- WORK INSTRUCTION
Word for word, transcribe the data below from the line with "induction l generalizing d with" to the line with "rw [← PySem.Set.ofList_eq_foldl]", keeping both of those lines.

=-=-=-=-=

-- pv_equiv track=rewrite | github.com/KostovskaAna/GNN4PerformancePrediction | utils_inductive.py | get_encoded_problem_instances
-- ===== SOURCE A (Python) =====
-- def get_encoded_problem_instances(list, offset=0):
--     problem_dict = {}
--     encoded_problems = []
--     for problem in list:
--         if problem not in problem_dict:
--             problem_dict[problem] = len(problem_dict)+offset
--         encoded_problems.append(problem_dict[problem])
--     return encoded_problems, problem_dict
-- ===== SOURCE B (Python) =====
-- def get_encoded_problem_instances(list, offset=0):
--     # id of an element = offset + number of distinct elements strictly before its
--     # first occurrence; computed directly per element, no incremental counter dict.
--     encoded_problems = [offset + len(set(list[:list.index(p)])) for p in list]
--     # duplicates re-insert the same key with the same value, so first-appearance
--     # order and values are preserved
--     problem_dict = {p: e for p, e in zip(list, encoded_problems)}
--     return encoded_problems, problem_dict
-- ===== Notes on version B (the rewrite author's own statement) =====
-- stated objective: alternative
-- what changed: B computes each id arithmetically as offset plus the count of distinct elements before the element's first occurrence (len(set(prefix))), instead of A's incremental membership-check-and-assign dict loop; the dict is then rebuilt from the zipped pairs.
import Mathlib
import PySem

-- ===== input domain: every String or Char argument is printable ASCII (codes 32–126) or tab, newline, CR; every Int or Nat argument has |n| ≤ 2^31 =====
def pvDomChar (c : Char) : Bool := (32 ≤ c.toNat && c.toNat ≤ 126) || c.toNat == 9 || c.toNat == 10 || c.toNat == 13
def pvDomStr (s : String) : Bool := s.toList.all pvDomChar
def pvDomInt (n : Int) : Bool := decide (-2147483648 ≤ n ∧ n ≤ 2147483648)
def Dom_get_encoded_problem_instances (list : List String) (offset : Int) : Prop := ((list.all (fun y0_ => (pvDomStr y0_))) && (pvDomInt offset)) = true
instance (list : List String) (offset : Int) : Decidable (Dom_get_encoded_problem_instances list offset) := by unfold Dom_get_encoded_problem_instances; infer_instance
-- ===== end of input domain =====

-- B computes each id directly as offset + number of distinct elements before the element's
-- first occurrence, instead of A's incremental membership-check-and-assign dict loop
-- (objective: alternative; B is quadratic, not faster).

-- ===== PORT A =====
-- the trailing 'getD p 0' ports 'problem_dict[problem]': p is always present there, the default is unreachable
def pvGoA (offset : Int) : List String → PySem.Dict String Int → List Int → List Int × (List (String × Int))
  | [], d, enc => (enc, d.items)
  | p :: rest, d, enc =>
    let d' := if d.contains p = false then d.insert p ((d.size : Int) + offset) else d
    pvGoA offset rest d' (enc ++ [d'.getD p 0])

def get_encoded_problem_instances (list : List String) (offset : Int) : List Int × (List (String × Int)) :=
  pvGoA offset list PySem.Dict.empty []

-- ===== PORT B =====
-- 'offset + len(set(list[:list.index(p)]))'; list[:j] with j = list.index(p) ≥ 0 is 'take j';
-- the 'none' branch is unreachable (p is drawn from list, Python's list.index never raises here)
def pvRankB (list : List String) (offset : Int) (p : String) : Int :=
  match PySem.List.index? list p with
  | some j => offset + ((PySem.Set.ofList (list.take j)).length : Int)
  | none => 0

def get_encoded_problem_instances_alt (list : List String) (offset : Int) : List Int × (List (String × Int)) :=
  let enc := list.map (fun p => pvRankB list offset p)
  let d := (list.zip enc).foldl (fun d q => d.insert q.1 q.2) (PySem.Dict.empty : PySem.Dict String Int)
  (enc, d.items)

-- ===== PRECONDITION & SPEC =====
def Spec_get_encoded_problem_instances (list : List String) (offset : Int) (out : List Int × (List (String × Int))) : Prop := out = get_encoded_problem_instances_alt list offset
instance (list : List String) (offset : Int) (out : List Int × (List (String × Int))) : Decidable (Spec_get_encoded_problem_instances list offset out) := by unfold Spec_get_encoded_problem_instances; infer_instance

-- ===== CLAIM (what is proved, stated in full; the proofs are below) =====
def Claim_equal_get_encoded_problem_instances : Prop := ∀ (list : List String) (offset : Int), Dom_get_encoded_problem_instances list offset → Spec_get_encoded_problem_instances list offset (get_encoded_problem_instances list offset)

-- ===== LEMMAS AND PROOFS =====

-- A's dict-updating step and its fold over the whole list
def pvStepA (offset : Int) (d : PySem.Dict String Int) (p : String) : PySem.Dict String Int :=
  if d.contains p = false then d.insert p ((d.size : Int) + offset) else d

def pvFoldA (offset : Int) (l : List String) (d : PySem.Dict String Int) : PySem.Dict String Int :=
  l.foldl (pvStepA offset) d

-- the common characterisation: id table = enumerate(dedup) shifted by offset
def pvT (offset : Int) (xs : List String) : List (String × Int) :=
  (PySem.List.enumerate (PySem.List.dedup xs)).map (fun q => (q.2, q.1 + offset))

lemma pvStepA_contains (offset : Int) (d : PySem.Dict String Int) (p q : String)
    (h : d.contains q = true) : (pvStepA offset d p).contains q = true := by
  unfold pvStepA
  split
  · simp [PySem.Dict.contains_insert, h]
  · exact h

lemma pvFoldA_getD_of_contains (offset : Int) (l : List String) (d : PySem.Dict String Int)
    (p : String) (h : d.contains p = true) :
    (pvFoldA offset l d).getD p 0 = d.getD p 0 := by
  induction l generalizing d with
  | nil => rfl
  | cons q l ih =>
    have hc : (pvStepA offset d q).contains p = true := pvStepA_contains offset d q p h
    have := ih (pvStepA offset d q) hc
    rw [pvFoldA, List.foldl_cons, ← pvFoldA, this]
    unfold pvStepA
    split
    · rename_i hq
      have hne : p ≠ q := by
        intro e; subst e; rw [h] at hq; cases hq
      rw [PySem.Dict.getD_insert]
      simp [hne]
    · rfl

lemma pvGoA_spec (offset : Int) (l : List String) (d : PySem.Dict String Int) (enc : List Int) :
    pvGoA offset l d enc
      = (enc ++ l.map (fun p => (pvFoldA offset l d).getD p 0), (pvFoldA offset l d).items) := by
  induction l generalizing d enc with
  | nil => simp [pvGoA, pvFoldA]
  | cons p l ih =>
    have hfold : pvFoldA offset (p :: l) d = pvFoldA offset l (pvStepA offset d p) := by
      rw [pvFoldA, List.foldl_cons]; rfl
    have hcont : (pvStepA offset d p).contains p = true := by
      unfold pvStepA
      split
      · exact PySem.Dict.contains_insert_self _ _ _
      · rename_i hq
        cases hv : d.contains p
        · exact absurd hv hq
        · rfl
    have hpers := pvFoldA_getD_of_contains offset l (pvStepA offset d p) p hcont
    show pvGoA offset l (if d.contains p = false then d.insert p ((d.size : Int) + offset) else d)
        (enc ++ [(if d.contains p = false then d.insert p ((d.size : Int) + offset) else d).getD p 0]) = _
    rw [show (if d.contains p = false then d.insert p ((d.size : Int) + offset) else d) = pvStepA offset d p from rfl]
    rw [ih (pvStepA offset d p) (enc ++ [(pvStepA offset d p).getD p 0])]
    rw [hfold, List.map_cons, hpers]
    simp

lemma pvT_keys (offset : Int) (xs : List String) :
    (pvT offset xs).map Prod.fst = PySem.List.dedup xs := by
  unfold pvT
  rw [List.map_map]
  exact PySem.List.map_snd_enumerate _ _

lemma pvDedup_snoc (xs : List String) (p : String) :
    PySem.List.dedup (xs ++ [p])
      = if p ∈ xs then PySem.List.dedup xs else PySem.List.dedup xs ++ [p] := by
  simp only [PySem.List.dedup_eq_ofList, PySem.Set.ofList_eq_foldl, List.foldl_append, List.foldl_cons, List.foldl_nil]
  rw [← PySem.Set.ofList_eq_foldl]
  show PySem.Set.add (PySem.Set.ofList xs) p = _
  unfold PySem.Set.add
  by_cases hm : p ∈ xs
  · simp [PySem.Set.contains, hm, PySem.Set.mem_ofList]
  · simp [PySem.Set.contains, hm, PySem.Set.mem_ofList]

lemma pvT_snoc_not_mem (offset : Int) (xs : List String) (p : String) (hm : p ∉ xs) :
    pvT offset (xs ++ [p]) = pvT offset xs ++ [(p, ((PySem.List.dedup xs).length : Int) + offset)] := by
  unfold pvT
  rw [pvDedup_snoc, if_neg hm, PySem.List.enumerate_append, List.map_append]
  simp [PySem.List.enumerate]

lemma pvT_snoc_mem (offset : Int) (xs : List String) (p : String) (hm : p ∈ xs) :
    pvT offset (xs ++ [p]) = pvT offset xs := by
  unfold pvT
  rw [pvDedup_snoc, if_pos hm]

=-=-=-=-=

- OUTPUT FOR THIS EXERCISE
  induction l generalizing d with
  | nil => rfl
  | cons q l ih =>
    have hc : (pvStepA offset d q).contains p = true := pvStepA_contains offset d q p h
    have := ih (pvStepA offset d q) hc
    rw [pvFoldA, List.foldl_cons, ← pvFoldA, this]
    unfold pvStepA
    split
    · rename_i hq
      have hne : p ≠ q := by
        intro e; subst e; rw [h] at hq; cases hq
      rw [PySem.Dict.getD_insert]
      simp [hne]
    · rfl

lemma pvGoA_spec (offset : Int) (l : List String) (d : PySem.Dict String Int) (enc : List Int) :
    pvGoA offset l d enc
      = (enc ++ l.map (fun p => (pvFoldA offset l d).getD p 0), (pvFoldA offset l d).items) := by
  induction l generalizing d enc with
  | nil => simp [pvGoA, pvFoldA]
  | cons p l ih =>
    have hfold : pvFoldA offset (p :: l) d = pvFoldA offset l (pvStepA offset d p) := by
      rw [pvFoldA, List.foldl_cons]; rfl
    have hcont : (pvStepA offset d p).contains p = true := by
      unfold pvStepA
      split
      · exact PySem.Dict.contains_insert_self _ _ _
      · rename_i hq
        cases hv : d.contains p
        · exact absurd hv hq
        · rfl
    have hpers := pvFoldA_getD_of_contains offset l (pvStepA offset d p) p hcont
    show pvGoA offset l (if d.contains p = false then d.insert p ((d.size : Int) + offset) else d)
        (enc ++ [(if d.contains p = false then d.insert p ((d.size : Int) + offset) else d).getD p 0]) = _
    rw [show (if d.contains p = false then d.insert p ((d.size : Int) + offset) else d) = pvStepA offset d p from rfl]
    rw [ih (pvStepA offset d p) (enc ++ [(pvStepA offset d p).getD p 0])]
    rw [hfold, List.map_cons, hpers]
    simp

lemma pvT_keys (offset : Int) (xs : List String) :
    (pvT offset xs).map Prod.fst = PySem.List.dedup xs := by
  unfold pvT
  rw [List.map_map]
  exact PySem.List.map_snd_enumerate _ _

lemma pvDedup_snoc (xs : List String) (p : String) :
    PySem.List.dedup (xs ++ [p])
      = if p ∈ xs then PySem.List.dedup xs else PySem.List.dedup xs ++ [p] := by
  simp only [PySem.List.dedup_eq_ofList, PySem.Set.ofList_eq_foldl, List.foldl_append, List.foldl_cons, List.foldl_nil]
  rw [← PySem.Set.ofList_eq_foldl]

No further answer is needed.